Cinq ans après la naissance de Québec solidaire

Une commission parlementaire sur la législation anti-briseurs de grève

Premier février 2011 : avant même que ne reprenne la session du parlement, on a eu droit en commission parlementaire à tout un débat sur la modernisation de la législation anti-briseurs de grève prévue au code du travail du Québec. Sous les projecteurs médiatiques, l’événement apparemment anodin —une question très technique— a pris soudainement des allures de symbole, faisant se retrouver face à face un des plus puissants entrepreneurs du Québec, Karl Pierre Péladeau, et les représentants des 253 salariés du Journal de Montréal en lock-out depuis plus de 2 ans.

Belle occasion de réfléchir à quelques-uns des enjeux déchirant la société québécoise et au rôle que pourrait y jouer Québec solidaire, 5 ans après sa naissance.

Car au delà des questions proprement juridiques touchant à la nécessité d’amender ou non 4 articles très spécifiques du code du travail concernant la législation anti-briseurs de grèves, ce dont il était d’abord question c’était d’un conflit de travail à maints égards exemplaire et vis-à-vis duquel les différentes prises de position exprimées en commission furent des plus révélatrices. Un vrai cas d’école !
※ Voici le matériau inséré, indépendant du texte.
-- pv_equiv track=rewrite | github.com/ahsantfw/PMF_Project1 | RedditScraper/step1_search_terms.py | chunk_search_terms
-- ===== SOURCE A (Python) =====
-- from typing import List, Dict, Any
--
-- def chunk_search_terms(terms: List[str], max_length: int = 50) -> List[str]:
--     """Split search terms into chunks for web search."""
--     chunks = []
--     current_chunk = []
--     current_length = 0
--
--     for term in terms:
--         term = term.strip()
--         add_length = len(term) if not current_chunk else len(' OR ') + len(term)
--
--         if current_length + add_length > max_length and current_chunk:
--             chunks.append(' OR '.join(current_chunk))
--             current_chunk = [term]
--             current_length = len(term)
--         else:
--             if current_chunk:
--                 current_length += len(' OR ')
--             current_chunk.append(term)
--             current_length += len(term)
--
--     if current_chunk:
--         chunks.append(' OR '.join(current_chunk))
--
--     return chunks
-- ===== SOURCE B (Python) =====
-- from typing import List
--
-- def chunk_search_terms(terms: List[str], max_length: int = 50) -> List[str]:
--     """Split search terms into chunks for web search."""
--     remaining = [t.strip() for t in terms]
--     sep = len(' OR ')
--     chunks = []
--     while remaining:
--         length = len(remaining[0])
--         k = 1
--         while k < len(remaining) and length + sep + len(remaining[k]) <= max_length:
--             length += sep + len(remaining[k])
--             k += 1
--         chunks.append(' OR '.join(remaining[:k]))
--         remaining = remaining[k:]
--     return chunks
-- ===== Notes on version B (the rewrite author's own statement) =====
-- stated objective: alternative
-- what changed: Replaces A's single flat pass with per-term accumulator state (chunks, current_chunk, current_length) by a chunk-at-a-time decomposition: strip all terms first, then an outer loop that finds the boundary of the next chunk with an inner fitting scan, joins a slice for the whole chunk at once, and continues on the remaining suffix.
import Mathlib
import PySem

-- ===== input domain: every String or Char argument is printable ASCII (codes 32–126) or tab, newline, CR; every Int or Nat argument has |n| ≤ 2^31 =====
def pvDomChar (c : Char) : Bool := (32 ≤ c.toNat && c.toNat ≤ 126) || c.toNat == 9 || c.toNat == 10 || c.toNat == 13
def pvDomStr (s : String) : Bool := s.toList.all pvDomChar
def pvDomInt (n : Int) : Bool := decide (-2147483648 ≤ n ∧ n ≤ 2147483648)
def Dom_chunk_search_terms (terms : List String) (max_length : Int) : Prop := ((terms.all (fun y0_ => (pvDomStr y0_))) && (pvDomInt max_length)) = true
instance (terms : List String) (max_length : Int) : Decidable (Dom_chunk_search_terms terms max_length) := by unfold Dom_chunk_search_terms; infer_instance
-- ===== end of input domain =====

-- B replaces A's single flat pass with accumulator state by a chunk-at-a-time decomposition:
-- strip first, then repeatedly find the next chunk boundary and join a slice (objective: alternative).

-- ===== PORT A =====
-- A's loop body: state = (chunks, current_chunk, current_length); 'term = term.strip()',
-- 'add_length = …', the if/else, all as in the Python
def chunkA_step (max_length : Int) (st : List String × List String × Int) (term : String) :
    List String × List String × Int :=
  let t := PySem.Str.strip term
  let add_length := if st.2.1 = [] then PySem.Str.len t
                    else PySem.Str.len " OR " + PySem.Str.len t
  if st.2.2 + add_length > max_length ∧ st.2.1 ≠ [] then
    (st.1 ++ [PySem.Str.join " OR " st.2.1], [t], PySem.Str.len t)
  else
    (st.1, st.2.1 ++ [t],
      (if st.2.1 ≠ [] then st.2.2 + PySem.Str.len " OR " else st.2.2) + PySem.Str.len t)

def chunk_search_terms (terms : List String) (max_length : Int) : List String :=
  let st := terms.foldl (chunkA_step max_length) ([], [], 0)
  if st.2.1 ≠ [] then st.1 ++ [PySem.Str.join " OR " st.2.1] else st.1

-- ===== PORT B =====
-- B's inner while: starting from accumulated length `length`, how many further terms of
-- the remaining tail still fit (k - 1 in the Python)
def chunkB_scan (max_length : Int) (length : Int) : List String → Nat
  | [] => 0
  | t :: rest =>
      if length + PySem.Str.len " OR " + PySem.Str.len t ≤ max_length then
        1 + chunkB_scan max_length (length + PySem.Str.len " OR " + PySem.Str.len t) rest
      else 0

-- B's outer while over `remaining`: join the slice remaining[:k], continue on remaining[k:]
def chunkB_loop (max_length : Int) : List String → List String
  | [] => []
  | t :: rest =>
      PySem.Str.join " OR " ((t :: rest).take (1 + chunkB_scan max_length (PySem.Str.len t) rest))
        :: chunkB_loop max_length ((t :: rest).drop (1 + chunkB_scan max_length (PySem.Str.len t) rest))
  termination_by ts => ts.length
  decreasing_by simp [List.length_drop]

def chunk_search_terms_alt (terms : List String) (max_length : Int) : List String :=
  chunkB_loop max_length (terms.map PySem.Str.strip)

-- ===== PRECONDITION & SPEC =====
def Spec_chunk_search_terms (terms : List String) (max_length : Int) (out : List String) : Prop := out = chunk_search_terms_alt terms max_length
instance (terms : List String) (max_length : Int) (out : List String) : Decidable (Spec_chunk_search_terms terms max_length out) := by unfold Spec_chunk_search_terms; infer_instance

-- ===== CLAIM (what is proved, stated in full; the proofs are below) =====
def Claim_equal_chunk_search_terms : Prop := ∀ (terms : List String) (max_length : Int), Dom_chunk_search_terms terms max_length → Spec_chunk_search_terms terms max_length (chunk_search_terms terms max_length)

-- ===== LEMMAS AND PROOFS =====

-- A's step with the strip pulled out (for reasoning over the pre-stripped list)
def chunkA_step' (max_length : Int) (st : List String × List String × Int) (t : String) :
    List String × List String × Int :=
  let add_length := if st.2.1 = [] then PySem.Str.len t
                    else PySem.Str.len " OR " + PySem.Str.len t
  if st.2.2 + add_length > max_length ∧ st.2.1 ≠ [] then
    (st.1 ++ [PySem.Str.join " OR " st.2.1], [t], PySem.Str.len t)
  else
    (st.1, st.2.1 ++ [t],
      (if st.2.1 ≠ [] then st.2.2 + PySem.Str.len " OR " else st.2.2) + PySem.Str.len t)

theorem foldlA_strip (terms : List String) (max_length : Int)
    (st : List String × List String × Int) :
    terms.foldl (chunkA_step max_length) st
      = (terms.map PySem.Str.strip).foldl (chunkA_step' max_length) st := by
  rw [List.foldl_map]; rfl

-- length of ' OR '.join([t])
theorem len_join_singleton (t : String) :
    PySem.Str.len (PySem.Str.join " OR " [t]) = PySem.Str.len t := by
  simp [PySem.Str.len_eq, PySem.Str.toList_join, PySem.Chars.join_singleton]

-- length of ' OR '.join(xs ++ [t]) for nonempty xs
theorem len_join_append (xs : List String) (t : String) (h : xs ≠ []) :
    PySem.Str.len (PySem.Str.join " OR " (xs ++ [t]))
      = PySem.Str.len (PySem.Str.join " OR " xs) + PySem.Str.len " OR " + PySem.Str.len t := by
  induction xs with
  | nil => exact absurd rfl h
  | cons a xs ih =>
    cases xs with
    | nil =>
      simp [PySem.Str.len_eq, PySem.Str.toList_join, PySem.Chars.join_cons_cons,
        PySem.Chars.join_singleton]
      ring
    | cons b xs =>
      have key := ih (by simp)
      simp only [PySem.Str.len_eq, PySem.Str.toList_join, List.cons_append, List.map_cons] at key ⊢
      rw [PySem.Chars.join_cons_cons, PySem.Chars.join_cons_cons " OR ".toList a.toList]
      simp only [List.length_append]
      push_cast at key ⊢
      omega

-- A's finish step
def finishA (st : List String × List String × Int) : List String :=
  if st.2.1 ≠ [] then st.1 ++ [PySem.Str.join " OR " st.2.1] else st.1

-- equation lemmas for the well-founded chunkB_loop
theorem chunkB_loop_nil (max_length : Int) : chunkB_loop max_length [] = [] := by
  simp only [chunkB_loop.eq_def]

theorem take_one_add {α : Type} (n : Nat) (a : α) (l : List α) :
    (a :: l).take (1 + n) = a :: l.take n := by
  rw [Nat.add_comm]; rfl

theorem drop_one_add {α : Type} (n : Nat) (a : α) (l : List α) :
    (a :: l).drop (1 + n) = l.drop n := by
  rw [Nat.add_comm]; rfl

theorem chunkB_loop_cons (max_length : Int) (t : String) (rest : List String) :
    chunkB_loop max_length (t :: rest)
      = PySem.Str.join " OR " (t :: rest.take (chunkB_scan max_length (PySem.Str.len t) rest))
        :: chunkB_loop max_length (rest.drop (chunkB_scan max_length (PySem.Str.len t) rest)) := by
  conv_lhs => rw [chunkB_loop.eq_def]
  show PySem.Str.join " OR " (List.take (1 + chunkB_scan max_length (PySem.Str.len t) rest) (t :: rest))
      :: chunkB_loop max_length (List.drop (1 + chunkB_scan max_length (PySem.Str.len t) rest) (t :: rest)) = _
  rw [take_one_add, drop_one_add]

-- main invariant: from a nonempty current chunk `cur` with current_length = len(join(cur)),
-- A's remaining fold produces exactly the chunk B's scan delimits, then B's loop on the rest
theorem loopA_eq (max_length : Int) (ts : List String) (chunks cur : List String) (h : cur ≠ []) :
    finishA (ts.foldl (chunkA_step' max_length)
        (chunks, cur, PySem.Str.len (PySem.Str.join " OR " cur)))
      = chunks
          ++ PySem.Str.join " OR "
              (cur ++ ts.take (chunkB_scan max_length
                  (PySem.Str.len (PySem.Str.join " OR " cur)) ts))
            :: chunkB_loop max_length
              (ts.drop (chunkB_scan max_length
                  (PySem.Str.len (PySem.Str.join " OR " cur)) ts)) := by
  induction ts generalizing chunks cur with
  | nil => simp [finishA, chunkB_scan, chunkB_loop_nil, h]
  | cons t rest ih =>
    by_cases hle : PySem.Str.len (PySem.Str.join " OR " cur)
        + PySem.Str.len " OR " + PySem.Str.len t ≤ max_length
    · -- term fits: A extends current chunk, B's scan counts it
      have hstep : chunkA_step' max_length
            (chunks, cur, PySem.Str.len (PySem.Str.join " OR " cur)) t
          = (chunks, cur ++ [t],
              PySem.Str.len (PySem.Str.join " OR " (cur ++ [t]))) := by
        simp only [chunkA_step']
        rw [if_neg h, if_neg (by intro hcon; omega), if_pos h, len_join_append cur t h]
      have hscan : chunkB_scan max_length (PySem.Str.len (PySem.Str.join " OR " cur)) (t :: rest)
          = 1 + chunkB_scan max_length (PySem.Str.len (PySem.Str.join " OR " (cur ++ [t]))) rest := by
        simp only [chunkB_scan]
        rw [if_pos hle, len_join_append cur t h]
      rw [List.foldl_cons, hstep, ih chunks (cur ++ [t]) (by simp), hscan,
        take_one_add, drop_one_add]
      simp [List.append_assoc]
    · -- term does not fit: A closes the chunk, B's scan stops
      have hstep : chunkA_step' max_length
            (chunks, cur, PySem.Str.len (PySem.Str.join " OR " cur)) t
          = (chunks ++ [PySem.Str.join " OR " cur], [t], PySem.Str.len t) := by
        simp only [chunkA_step']
        rw [if_neg h, if_pos ⟨by omega, h⟩]
      have hscan : chunkB_scan max_length (PySem.Str.len (PySem.Str.join " OR " cur)) (t :: rest)
          = 0 := by
        simp only [chunkB_scan]
        rw [if_neg hle]
      have ih' := ih (chunks ++ [PySem.Str.join " OR " cur]) [t] (by simp)
      rw [List.foldl_cons, hstep, hscan, List.take_zero, List.drop_zero,
        show (PySem.Str.len t) = PySem.Str.len (PySem.Str.join " OR " [t]) from
          (len_join_singleton t).symm,
        ih', chunkB_loop_cons,
        show (PySem.Str.len t) = PySem.Str.len (PySem.Str.join " OR " [t]) from
          (len_join_singleton t).symm]
      simp [List.append_assoc]

-- the whole run, over the pre-stripped list
theorem main_eq (max_length : Int) (ts : List String) :
    finishA (ts.foldl (chunkA_step' max_length) ([], [], 0))
      = chunkB_loop max_length ts := by
  cases ts with
  | nil => simp [finishA, chunkB_loop_nil]
  | cons t rest =>
    have hstep : chunkA_step' max_length ([], [], 0) t = ([], [t], PySem.Str.len t) := by
      simp [chunkA_step']
    rw [List.foldl_cons, hstep, chunkB_loop_cons,
      show (PySem.Str.len t) = PySem.Str.len (PySem.Str.join " OR " [t]) from
        (len_join_singleton t).symm,
      loopA_eq max_length rest [] [t] (by simp)]
    simp

-- ===== VERDICT (by name: the statement is the Claim_ definition above) =====
theorem chunk_search_terms_spec : Claim_equal_chunk_search_terms := by
  intro terms max_length _
  unfold Spec_chunk_search_terms chunk_search_terms chunk_search_terms_alt
  rw [foldlA_strip]
  exact main_eq max_length (terms.map PySem.Str.strip)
À commencer peut-être par l’interdiction surprise faite à Amir Khadir (non membre officiel de la commission) de pouvoir prendre la parole pendant les travaux, tant on craignait —comme l’indiquait Le Devoir— qu’il puisse s’en prendre à Karl Pierre Péladeau comme il le fit avec tant de force auprès de Henri Paul Rousseau. Manière d’encadrer étroitement le débat, d’empêcher toute parole dissidente ou contestataire et au passage de faire apparaître encore plus nettement le conservatisme ou la fadeur de la plupart des députés présents : quand ils ne se proposaient pas de questionner aussi les droits d’accréditation syndicaux (ainsi que l’a fait Éric Caire), ils restaient collés aux détails de leur projet de loi, se gardant bien de faire ressortir les enjeux de fond de ce conflit : les pouvoirs exorbitants de l’un —milliardaire en position de monopole dans un secteur aussi sensible que l’information— eu égard à ceux des autres —lockoutés et sans travail depuis plus de 24 mois, condamnés à battre la semelle, pancarte à la main sur le pavé de Montréal.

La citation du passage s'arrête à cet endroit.